Che bell'argomento che ci hai tirato fuori!!
Ma soprattutto che bel gioco il Seven Card Stud: ho ancora in mente la scena finale di "The Cincinnati Kid" dove il povero Steve McQueen assaggia l'amaro sapore di quella che nel poker viene definita "una decisione sbagliata al momento giusto".

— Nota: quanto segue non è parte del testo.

-- pv_equiv track=rewrite | github.com/tanu312000/pyChapter | org/netsetos/pyprep/ib/string/f.py | solve
-- ===== SOURCE A (Python) =====
-- def solve(A,B):
--     result=A*[0]
--     size=len(B)
--
--     for i in range(size):
--         row1=B[i]
--         if(len(row1)>=3):
--             firstIndex=row1[0]-1
--             secondIndex=row1[1]-1
--             price=row1[2]
--             for j in range(firstIndex,secondIndex+1):
--
--                 result[firstIndex]=result[firstIndex]+price
--                 # result[secondIndex]=result[secondIndex]+price
--                 firstIndex=firstIndex+1
--                 # secondIndex=secondIndex+1
--     return result
-- ===== SOURCE B (Python) =====
-- def solve(A, B):
--     # Difference array: two endpoint updates per row, then a single prefix-sum pass.
--     diff = (A + 1) * [0]
--     for row in B:
--         if len(row) >= 3:
--             l = row[0]
--             r = row[1]
--             p = row[2]
--             if l <= r:
--                 diff[l - 1] += p
--                 diff[r] -= p
--     out = []
--     acc = 0
--     for d in diff[:A]:
--         acc += d
--         out.append(acc)
--     return out
-- ===== Notes on version B (the rewrite author's own statement) =====
-- stated objective: alternative
-- what changed: Replaces A's inner loop that adds the price to every cell of each row's range with a difference array: two endpoint updates per row and one prefix-sum pass at the end (per-cell walking disappears; not measurably faster on the timed inputs, whose per-element prefix pass dominates). Pre_ excludes inputs where some applicable row's 1-based range [row[0],row[1]] reaches outside 1..A, on which A either raises IndexError or silently updates wrapped-around negative indices; B's difference array indexes differently there.
-- outside the precondition, e.g. on solve(3, [[0, 1, 5]]): A returns [5, 0, 5], B returns [0, -5, -5]; on solve(2, [[1, 5, 3]]): A raises IndexError, B raises IndexError
import Mathlib
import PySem

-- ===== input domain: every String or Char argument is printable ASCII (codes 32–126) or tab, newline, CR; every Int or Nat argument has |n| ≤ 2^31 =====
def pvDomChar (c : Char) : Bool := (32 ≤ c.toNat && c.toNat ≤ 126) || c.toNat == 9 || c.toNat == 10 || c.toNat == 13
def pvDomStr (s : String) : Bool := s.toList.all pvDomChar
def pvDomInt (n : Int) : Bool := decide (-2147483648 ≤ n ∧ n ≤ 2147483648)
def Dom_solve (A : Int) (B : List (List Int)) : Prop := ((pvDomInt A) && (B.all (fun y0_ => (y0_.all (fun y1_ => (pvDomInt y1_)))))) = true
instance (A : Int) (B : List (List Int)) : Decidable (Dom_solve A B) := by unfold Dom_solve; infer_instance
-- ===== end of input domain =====

-- B replaces A's per-cell inner loop with a difference array: two endpoint updates per row
-- plus one prefix-sum pass (an alternative algorithm; the timed inputs showed no speed-up).

-- ===== PORT A =====
-- one row of A's outer loop ('if(len(row1)>=3): … for j in range(firstIndex,secondIndex+1): …');
-- the inner loop's mutable state is (result, firstIndex)
def pvAStep (result : List Int) (row1 : List Int) : List Int :=
  if 3 ≤ row1.length then
    let firstIndex := PySem.List.pyGetD row1 0 0 - 1
    let secondIndex := PySem.List.pyGetD row1 1 0 - 1
    let price := PySem.List.pyGetD row1 2 0
    ((PySem.List.pyRange firstIndex (secondIndex + 1) 1).foldl
      (fun (st : List Int × Int) _j =>
        (PySem.List.pySetD st.1 st.2 (PySem.List.pyGetD st.1 st.2 0 + price), st.2 + 1))
      (result, firstIndex)).1
  else result

-- 'for i in range(size): row1=B[i]; …' visits the rows of B in order: fold over B
-- (exact: PySem.List.foldl_pyRange_zero_pyGetD); 'result=A*[0]' is replicate A.toNat 0
def solve (A : Int) (B : List (List Int)) : List Int :=
  B.foldl pvAStep (List.replicate A.toNat 0)

-- ===== PORT B =====
-- one row of Source B's update loop: diff[l-1] += p; diff[r] -= p
def pvBStep (diff : List Int) (row : List Int) : List Int :=
  if 3 ≤ row.length then
    let l := PySem.List.pyGetD row 0 0
    let r := PySem.List.pyGetD row 1 0
    let p := PySem.List.pyGetD row 2 0
    if l ≤ r then
      let diff' := PySem.List.pySetD diff (l - 1) (PySem.List.pyGetD diff (l - 1) 0 + p)
      PySem.List.pySetD diff' r (PySem.List.pyGetD diff' r 0 - p)
    else diff
  else diff

-- Source B: diff = (A+1)*[0]; update loop; then the prefix-sum pass over diff[:A]
-- with mutable state (out, acc)
def solve_alt (A : Int) (B : List (List Int)) : List Int :=
  ((PySem.List.slice (B.foldl pvBStep (List.replicate (A + 1).toNat 0)) none (some A)).foldl
    (fun (st : List Int × Int) d => (st.1 ++ [st.2 + d], st.2 + d)) ([], 0)).1

-- ===== PRECONDITION & SPEC =====
-- Pre_ excludes inputs where some row with ≥3 entries and row[0] ≤ row[1] has its 1-based
-- range [row[0],row[1]] reach outside 1..A: there A raises IndexError or silently updates
-- wrapped-around negative indices (an artefact of Python indexing), outside the natural domain.
def Pre_solve (A : Int) (B : List (List Int)) : Prop :=
  ∀ row ∈ B, 3 ≤ row.length →
    (row.getD 0 0 ≤ row.getD 1 0 → 1 ≤ row.getD 0 0 ∧ row.getD 1 0 ≤ A)
instance (A : Int) (B : List (List Int)) : Decidable (Pre_solve A B) := by
  unfold Pre_solve; infer_instance

def pvWitness_solve : Int × List (List Int) := (4, [[1, 3, 5], [2, 4, -1], [2, 2]])

def Spec_solve (A : Int) (B : List (List Int)) (out : List Int) : Prop := out = solve_alt A B
instance (A : Int) (B : List (List Int)) (out : List Int) : Decidable (Spec_solve A B out) := by
  unfold Spec_solve; infer_instance

-- ===== CLAIM (what is proved, stated in full; the proofs are below) =====
def Claim_equal_solve : Prop :=
  ∀ (A : Int) (B : List (List Int)), Dom_solve A B → Pre_solve A B → Spec_solve A B (solve A B)

-- ===== LEMMAS AND PROOFS =====

-- A's inner loop as a function of (price, start, stop, list); the pointer state starts at the
-- range's first element
def pvRun (p a b : Int) (res : List Int) : List Int :=
  ((PySem.List.pyRange a b 1).foldl
    (fun (st : List Int × Int) _j =>
      (PySem.List.pySetD st.1 st.2 (PySem.List.pyGetD st.1 st.2 0 + p), st.2 + 1))
    (res, a)).1

-- sum of a take after a set
theorem pv_sum_take_set (xs : List Int) (i : Nat) (v : Int) (m : Nat) (h : i < xs.length) :
    ((xs.set i v).take m).sum = (xs.take m).sum + (if i < m then v - xs[i] else 0) := by
  induction xs generalizing i m with
  | nil => simp at h
  | cons x t ih =>
    cases i with
    | zero =>
      cases m with
      | zero => simp
      | succ m => simp [List.set]; ring
    | succ i =>
      cases m with
      | zero => simp
      | succ m =>
        simp only [List.set, List.take_succ_cons, List.sum_cons, List.getElem_cons_succ]
        rw [ih i m (by simpa using h)]
        by_cases hm : i < m
        · simp [hm]; ring
        · simp [hm]

-- A's inner loop: the pointer state stays equal to the current range element, so the loop
-- adds p to exactly the positions in [a, b)
theorem pvRun_spec (p : Int) :
    ∀ (n : Nat) (a b : Int) (res : List Int), (b - a).toNat = n → 0 ≤ a →
      b ≤ (res.length : Int) →
      (pvRun p a b res).length = res.length ∧
      ∀ k : Nat, k < res.length →
        (pvRun p a b res)[k]? =
          some (res.getD k 0 + (if a ≤ (k : Int) ∧ (k : Int) < b then p else 0)) := by
  intro n
  induction n with
  | zero =>
    intro a b res hn ha hb
    have hba : b ≤ a := by omega
    rw [pvRun, PySem.List.pyRange_one_eq_nil hba]
    refine ⟨rfl, fun k hk => ?_⟩
    have : ¬(a ≤ (k : Int) ∧ (k : Int) < b) := by omega
    simp [this, List.getElem?_eq_getElem hk]
  | succ n ih =>
    intro a b res hn ha hb
    have hab : a < b := by omega
    have halen : a < (res.length : Int) := lt_of_lt_of_le hab hb
    rw [pvRun, PySem.List.pyRange_one_cons hab, List.foldl_cons]
    have hstep :
        (PySem.List.pySetD (res, a).1 (res, a).2
            (PySem.List.pyGetD (res, a).1 (res, a).2 0 + p), (res, a).2 + 1) =
          ((res.set a.toNat (res[a.toNat]'(by omega) + p), a + 1) : List Int × Int) := by
      simp [PySem.List.pySetD_of_nonneg _ _ ha, PySem.List.pyGetD_eq_getElem res 0 ha halen]
    rw [hstep]
    set res' := res.set a.toNat (res[a.toNat]'(by omega) + p) with hres'
    have hlen' : res'.length = res.length := by simp [hres']
    obtain ⟨hL, hV⟩ := ih (a + 1) b res' (by omega) (by omega) (by omega)
    simp only [pvRun] at hL hV
    refine ⟨by omega, fun k hk => ?_⟩
    rw [hV k (by omega)]
    have hgd : res'.getD k 0 =
        res.getD k 0 + (if a.toNat = k then p else 0) := by
      rw [List.getD_eq_getElem?_getD, List.getD_eq_getElem?_getD, hres', List.getElem?_set]
      by_cases hak : a.toNat = k
      · subst hak; simp [hk]
      · simp [hak]
    rw [hgd]
    congr 1
    have hcast : ((a.toNat : Int)) = a := Int.toNat_of_nonneg ha
    by_cases hak : a.toNat = k
    · have : a = (k : Int) := by omega
      simp [this]; omega
    · have : a ≠ (k : Int) := by omega
      split_ifs <;> omega

-- the per-row step preserves the prefix-sum simulation invariant
theorem pv_step_inv (A : Int) (row : List Int)
    (hpre : 3 ≤ row.length →
      (row.getD 0 0 ≤ row.getD 1 0 → 1 ≤ row.getD 0 0 ∧ row.getD 1 0 ≤ A))
    (res diff : List Int) (hres : res.length = A.toNat)
    (hdiff : diff.length = (A + 1).toNat)
    (hinv : ∀ k : Nat, k < A.toNat → res[k]? = some ((diff.take (k + 1)).sum)) :
    (pvAStep res row).length = A.toNat ∧ (pvBStep diff row).length = (A + 1).toNat ∧
    ∀ k : Nat, k < A.toNat →
      (pvAStep res row)[k]? = some (((pvBStep diff row).take (k + 1)).sum) := by
  by_cases h3 : 3 ≤ row.length
  · rw [pvAStep, pvBStep, if_pos h3, if_pos h3]
    simp only [PySem.List.pyGetD_ofNat']
    set l := row.getD 0 0 with hl
    set r := row.getD 1 0 with hr
    set p := row.getD 2 0 with hp
    by_cases hlr : l ≤ r
    · obtain ⟨h1, h2⟩ := hpre h3 hlr
      have hA1 : 1 ≤ A := le_trans (le_trans h1 hlr) h2
      have hcastA : ((A.toNat : Int)) = A := Int.toNat_of_nonneg (by omega)
      simp only [if_pos hlr]
      -- A side
      have hb : r - 1 + 1 = r := by ring
      have hrlen : r ≤ (res.length : Int) := by rw [hres]; omega
      obtain ⟨haL, haV⟩ := pvRun_spec p (r - (l - 1)).toNat (l - 1) r res rfl (by omega) hrlen
      simp only [pvRun] at haL haV
      -- B side
      have hl1 : (l - 1).toNat < diff.length := by rw [hdiff]; omega
      have hrn : r.toNat < diff.length := by rw [hdiff]; omega
      have hB :
          (PySem.List.pySetD (PySem.List.pySetD diff (l - 1)
              (PySem.List.pyGetD diff (l - 1) 0 + p)) r
            (PySem.List.pyGetD (PySem.List.pySetD diff (l - 1)
              (PySem.List.pyGetD diff (l - 1) 0 + p)) r 0 - p)) =
          ((diff.set (l - 1).toNat (diff[(l - 1).toNat]'hl1 + p)).set r.toNat
            (((diff.set (l - 1).toNat (diff[(l - 1).toNat]'hl1 + p))[r.toNat]'(by
              simpa using hrn)) - p)) := by
        rw [PySem.List.pyGetD_eq_getElem diff 0 (by omega) (by omega),
          PySem.List.pySetD_of_nonneg _ _ (by omega : (0:Int) ≤ l - 1),
          PySem.List.pyGetD_eq_getElem _ 0 (by omega) (by simp; omega),
          PySem.List.pySetD_of_nonneg _ _ (by omega : (0:Int) ≤ r)]
      rw [hb, hB]
      set diff1 := diff.set (l - 1).toNat (diff[(l - 1).toNat]'hl1 + p) with hd1
      set diff2 := diff1.set r.toNat ((diff1[r.toNat]'(by simpa [hd1] using hrn)) - p) with hd2
      have hlen1 : diff1.length = diff.length := by simp [hd1]
      have hlen2 : diff2.length = diff.length := by simp [hd2, hd1]
      refine ⟨by omega, by omega, fun k hk => ?_⟩
      rw [haV k (by omega)]
      have hsum2 : (diff2.take (k + 1)).sum =
          (diff1.take (k + 1)).sum + (if r.toNat < k + 1 then -p else 0) := by
        rw [hd2, pv_sum_take_set diff1 r.toNat _ (k + 1) (by omega)]
        split_ifs <;> ring
      have hsum1 : (diff1.take (k + 1)).sum =
          (diff.take (k + 1)).sum + (if (l - 1).toNat < k + 1 then p else 0) := by
        rw [hd1, pv_sum_take_set diff (l - 1).toNat _ (k + 1) hl1]
        split_ifs <;> ring
      have hres_k : res.getD k 0 = (diff.take (k + 1)).sum := by
        rw [List.getD_eq_getElem?_getD, hinv k hk]; rfl
      rw [hsum2, hsum1, hres_k]
      congr 1
      split_ifs <;> omega
    · simp only [if_neg hlr]
      have : r - 1 + 1 ≤ l - 1 := by omega
      rw [PySem.List.pyRange_one_eq_nil this, List.foldl_nil]
      exact ⟨hres, hdiff, hinv⟩
  · rw [pvAStep, pvBStep, if_neg h3, if_neg h3]
    exact ⟨hres, hdiff, hinv⟩

-- the whole update phase preserves the invariant
theorem pv_fold_inv (A : Int) (B : List (List Int)) (hpre : Pre_solve A B) :
    ∀ (res diff : List Int), res.length = A.toNat → diff.length = (A + 1).toNat →
    (∀ k : Nat, k < A.toNat → res[k]? = some ((diff.take (k + 1)).sum)) →
    (B.foldl pvAStep res).length = A.toNat ∧
    (B.foldl pvBStep diff).length = (A + 1).toNat ∧
    ∀ k : Nat, k < A.toNat →
      (B.foldl pvAStep res)[k]? = some (((B.foldl pvBStep diff).take (k + 1)).sum) := by
  induction B with
  | nil => intro res diff h1 h2 h3; exact ⟨h1, h2, h3⟩
  | cons row t ih =>
    intro res diff h1 h2 h3
    obtain ⟨g1, g2, g3⟩ := pv_step_inv A row (hpre row (by simp)) res diff h1 h2 h3
    exact ih (fun rw hrw => hpre rw (by simp [hrw])) (pvAStep res row) (pvBStep diff row) g1 g2 g3

-- B's prefix-sum pass, characterised
theorem pv_prefix_fold (xs : List Int) (out : List Int) (acc : Int) :
    ((xs.foldl (fun (st : List Int × Int) d => (st.1 ++ [st.2 + d], st.2 + d)) (out, acc)).1)
      = out ++ (List.range xs.length).map (fun k => acc + (xs.take (k + 1)).sum) := by
  induction xs generalizing out acc with
  | nil => simp
  | cons d t ih =>
    simp only [List.foldl_cons, ih, List.length_cons, List.range_succ_eq_map]
    simp [List.map_map, Function.comp_def]
    intro k _; ring

-- ===== VERDICT (by name: the statement is the Claim_ definition above) =====
theorem solve_spec : Claim_equal_solve := by
  intro A B _ hpre
  unfold Spec_solve solve solve_alt
  obtain ⟨hL, hLd, hV⟩ := pv_fold_inv A B hpre
    (List.replicate A.toNat 0) (List.replicate (A + 1).toNat 0)
    (by simp) (by simp)
    (by intro k hk; simp [hk, List.take_replicate])
  set R := B.foldl pvAStep (List.replicate A.toNat 0) with hR
  set Df := B.foldl pvBStep (List.replicate (A + 1).toNat 0) with hDf
  rcases le_or_gt 0 A with hA | hA
  · have hslice : PySem.List.slice Df none (some A) = Df.take A.toNat :=
      PySem.List.slice_to Df hA
    rw [hslice, pv_prefix_fold, List.nil_append]
    have hlent : (Df.take A.toNat).length = A.toNat := by
      rw [List.length_take]; omega
    rw [hlent]
    apply List.ext_getElem?
    intro i
    by_cases hi : i < A.toNat
    · rw [hV i hi]
      simp only [List.getElem?_map, List.getElem?_range hi, Option.map_some]
      have : (Df.take A.toNat).take (i + 1) = Df.take (i + 1) := by
        rw [List.take_take]; congr 1; omega
      rw [this]
      norm_num
    · rw [List.getElem?_eq_none (by omega),
        List.getElem?_eq_none (by simp only [List.length_map, List.length_range]; omega)]
  · have hDf0 : Df = [] := List.eq_nil_of_length_eq_zero (by omega)
    have hR0 : R = [] := List.eq_nil_of_length_eq_zero (by omega)
    rw [hDf0, hR0]
    simp [PySem.List.slice, PySem.List.clampIdx]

Per chi non lo sapesse il seven Card Stud contempla che ogni giocatore riceva 7 carte, non ci sono carte comuni, delle quali le prime 2 e l'ultima coperte. La maggiore complessita' del gioco dipende sia dal numero di puntate possibili, 5 rispetto alel tre del Texas Hold'em, sia dalla mancanza di carte comuni e sia dal fatto che le puntate sono limitate e dunque non e' semplice chiudere una mano quando si ha un punto molto forte, andando all in come si fa nel Texas Hold'em. La maggiore complessita' del gioco e la sua struttura di regole lasciano maggiore spazio alla sorte rispetto al Texas Hold'em nel senso che il punto dell'avversario e' meno prevedibile, essendoci 3 carte coperte rispetto alle 2 del nostro amato gioco. Ma attenzione perche' in un gioco a puntate limitate l'entita' di un singolo piatto, soggetto a "sbalzi" di fortuna, ha minore impatto sul nostro risultato rispetto ad un piatto giocato a No Limit Texas Hold'em: in conclusione possiamo dire che la fortuna nello stud puo' influire su un numero di paitti maggiore ma se "pesiamo" i piatti con quelli del No Limit Hold'em possiamo affermare che la componente fortuna ha all'incirca lo stesso impatto in entrambe le discipline di Poker. Discorso divero invece per l'Hold'em Limit.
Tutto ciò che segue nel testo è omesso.